Introductory Graduate Geometry Seminar         Spring 2010

      Organizer:   Karen Uhlenbeck

       Time  2:00-3:15 Tu-Th   RLM 9.160

This course is a seminar course which is intended for first and second year graduate students.   We will cover some topic which is connected to geometry.  In particular, the first year RTG students in geometry are expected to take this seminar.  Students who are officially in other subjects or who are undecided are very welcome.

The course is in seminar format.  Students will present most, if not all, of the material. Usually there is a restriction on the number of students allowed to register, so that every student will present material at least three times during the course of the semester.  This keeps the students in the seminar on their toes for the term!  There is no need to be particularly knowledgeable or expert in the field.  The prerequisites will, to some extent, depend on the choice of topic. Part of the point of the seminar is to learn to read papers without knowing all the background.


The two topics which have been covered in previous seminars of this sort are:

         Morse Theory (seminars in previous years used a text by John Milnor):  Here some basic knowledge of algebraic topology as in the prelim course is advisable. This is very basic material in geometry and topology. Yes, we will use some ODE, but few students have much of a background in this field. It is a good place to learn.

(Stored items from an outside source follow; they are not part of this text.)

-- pv_equiv track=rewrite | github.com/democraftmc/Phytlas | models.py | _resolve_texture_value
-- ===== SOURCE A (Python) =====
-- from typing import Any, Iterable, Mapping, MutableMapping
--
-- def _resolve_texture_value(value: str, textures: Mapping[str, str], depth: int = 0) -> str:
--     if depth > 10:
--         raise ValueError("Exceeded texture indirection depth")
--     if value.startswith("#"):
--         key = value[1:]
--         target = textures.get(key)
--         if target is None:
--             raise ValueError(f"Texture reference {value} could not be resolved")
--         return _resolve_texture_value(target, textures, depth + 1)
--     return value
-- ===== SOURCE B (Python) =====
-- def _resolve_texture_value(value: str, textures, depth: int = 0) -> str:
--     # Iterative: budget of 11 - depth resolution steps instead of tail recursion.
--     for _ in range(11 - depth):
--         if not value.startswith("#"):
--             return value
--         target = textures.get(value[1:])
--         if target is None:
--             raise ValueError(f"Texture reference {value} could not be resolved")
--         value = target
--     raise ValueError("Exceeded texture indirection depth")
-- ===== Notes on version B (the rewrite author's own statement) =====
-- stated objective: idiomatic
-- what changed: Replaces the tail recursion carrying a depth counter by a single for-loop over a precomputed step budget range(11 - depth), with the depth-exceeded error moved to loop exhaustion.
import Mathlib
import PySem

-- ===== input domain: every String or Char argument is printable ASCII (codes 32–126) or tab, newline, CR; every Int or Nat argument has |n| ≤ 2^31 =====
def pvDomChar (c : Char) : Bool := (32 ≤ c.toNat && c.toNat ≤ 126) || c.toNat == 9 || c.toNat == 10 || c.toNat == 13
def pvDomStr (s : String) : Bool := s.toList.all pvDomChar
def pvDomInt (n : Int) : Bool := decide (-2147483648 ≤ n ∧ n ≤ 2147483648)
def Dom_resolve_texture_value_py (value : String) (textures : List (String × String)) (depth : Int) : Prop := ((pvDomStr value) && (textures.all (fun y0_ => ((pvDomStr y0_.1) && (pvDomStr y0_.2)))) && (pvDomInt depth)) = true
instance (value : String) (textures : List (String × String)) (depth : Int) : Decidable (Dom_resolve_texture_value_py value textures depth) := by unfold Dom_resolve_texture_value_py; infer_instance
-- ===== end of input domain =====

-- B replaces A's tail recursion by one loop over a precomputed step budget range(11 - depth);
-- return-value equivalence is proved on Pre_ (the inputs where A raises no ValueError).

-- ===== PORT A =====
-- Literal port of the recursive A; the two 'raise ValueError' sites return "" (excluded by Pre_).
def resolve_texture_value_py (value : String) (textures : List (String × String)) (depth : Int) : String :=
  if 10 < depth then ""  -- raise ValueError("Exceeded texture indirection depth")
  else if PySem.Str.startswith value "#" then
    let key := PySem.Str.slice value (some 1) none  -- value[1:]
    match (PySem.Dict.mk textures).get? key with    -- textures.get(key)
    | none => ""  -- raise ValueError(f"Texture reference {value} could not be resolved")
    | some target => resolve_texture_value_py target textures (depth + 1)
  else value
termination_by (11 - depth).toNat
decreasing_by omega

-- ===== PORT B =====
-- The body of Source B's for-loop; the Nat argument is the remaining iterations of range(11 - depth).
def pvAltLoop (value : String) (textures : List (String × String)) : Nat → String
  | 0 => ""  -- loop exhausted: raise ValueError("Exceeded texture indirection depth")
  | n + 1 =>
    if PySem.Str.startswith value "#" = false then value
    else
      match (PySem.Dict.mk textures).get? (PySem.Str.slice value (some 1) none) with
      | none => ""  -- raise ValueError(f"Texture reference {value} could not be resolved")
      | some target => pvAltLoop target textures n

def resolve_texture_value_py_alt (value : String) (textures : List (String × String)) (depth : Int) : String :=
  pvAltLoop value textures (11 - depth).toNat

-- ===== PRECONDITION & SPEC =====
-- pvChainOK textures v n: following '#'-references from v reaches a non-'#' value within n
-- successful lookups (a condition on the reference chain stored in the input map).
def pvChainOK (textures : List (String × String)) : String → Nat → Bool
  | v, 0 => !(PySem.Str.startswith v "#")
  | v, n + 1 =>
    if PySem.Str.startswith v "#" then
      match (PySem.Dict.mk textures).get? (PySem.Str.slice v (some 1) none) with
      | none => false
      | some t => pvChainOK textures t n
    else true

-- Pre_ excludes exactly the inputs where A raises ValueError: depth already past the limit, a
-- dangling '#'-reference, or a chain needing more than 10 - depth indirections (a chain that
-- resolves at all does so within textures.length lookups, hence the min).
def Pre_resolve_texture_value_py (value : String) (textures : List (String × String)) (depth : Int) : Prop :=
  depth ≤ 10 ∧ pvChainOK textures value (min (10 - depth).toNat textures.length) = true
instance (value : String) (textures : List (String × String)) (depth : Int) : Decidable (Pre_resolve_texture_value_py value textures depth) := by unfold Pre_resolve_texture_value_py; infer_instance

def pvWitness_resolve_texture_value_py : String × (List (String × String)) × Int :=
  ("#a", [("a", "stone")], 0)

def Spec_resolve_texture_value_py (value : String) (textures : List (String × String)) (depth : Int) (out : String) : Prop := out = resolve_texture_value_py_alt value textures depth
instance (value : String) (textures : List (String × String)) (depth : Int) (out : String) : Decidable (Spec_resolve_texture_value_py value textures depth out) := by unfold Spec_resolve_texture_value_py; infer_instance

-- ===== CLAIM (what is proved, stated in full; the proofs are below) =====
def Claim_equal_resolve_texture_value_py : Prop := ∀ (value : String) (textures : List (String × String)) (depth : Int), Dom_resolve_texture_value_py value textures depth → Pre_resolve_texture_value_py value textures depth → Spec_resolve_texture_value_py value textures depth (resolve_texture_value_py value textures depth)

-- ===== LEMMAS AND PROOFS =====

-- The two ports agree on every input (both return "" at the corresponding raise sites).
theorem pv_ports_agree (value : String) (textures : List (String × String)) (depth : Int) :
    resolve_texture_value_py value textures depth = pvAltLoop value textures (11 - depth).toNat := by
  fun_induction resolve_texture_value_py value textures depth with
  | case1 value depth h =>
      have h0 : (11 - depth).toNat = 0 := by omega
      rw [h0]; rfl
  | case2 value depth h hs key hget =>
      have h1 : (11 - depth).toNat = (11 - (depth + 1)).toNat + 1 := by omega
      have hget' : (PySem.Dict.mk textures).get? (PySem.Str.slice value (some 1) none) = none := hget
      simp at hs
      rw [h1]
      simp [pvAltLoop, hs, hget']
  | case3 value depth h hs key target hget ih =>
      have h1 : (11 - depth).toNat = (11 - (depth + 1)).toNat + 1 := by omega
      have hget' : (PySem.Dict.mk textures).get? (PySem.Str.slice value (some 1) none) = some target := hget
      simp at hs
      rw [h1]
      simp [pvAltLoop, hs, hget']
      exact ih
  | case4 value depth h hs =>
      have h1 : (11 - depth).toNat = (11 - (depth + 1)).toNat + 1 := by omega
      simp at hs
      rw [h1]
      simp [pvAltLoop, hs]

-- ===== VERDICT (by name: the statement is the Claim_ definition above) =====
theorem resolve_texture_value_py_spec : Claim_equal_resolve_texture_value_py := by
  intro value textures depth _ _
  unfold Spec_resolve_texture_value_py resolve_texture_value_py_alt
  exact pv_ports_agree value textures depth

         Curve shortening (various papers): For this topic it might be helpful to have had a course on curves and surfaces, but most of the participants did not.  Also at least attending the differential topology prelim course concurrently would be helpful. This topic is aimed at attuning students towards the ideas involved in the solution of the Poincare conjecture using Ricci flow.  Yes, we use some PDE, but there is no prerequisite of this sort.


The topic for Spring 2010 will be!

         Classification of Semi-Simple Lie Algebras and Compact Lie Groups

Reading material:   Notes on Lie Algebras by Hans Samuelson

This is out of print, but available in compact version used and as a big pile of paper free,  both off the web.

The prerequisites are a solid knowledge of linear algebra and group theory and some mathematical sophistication.  This classification is one of the beautiful acheivements of mathematics during the first half of the 20th century.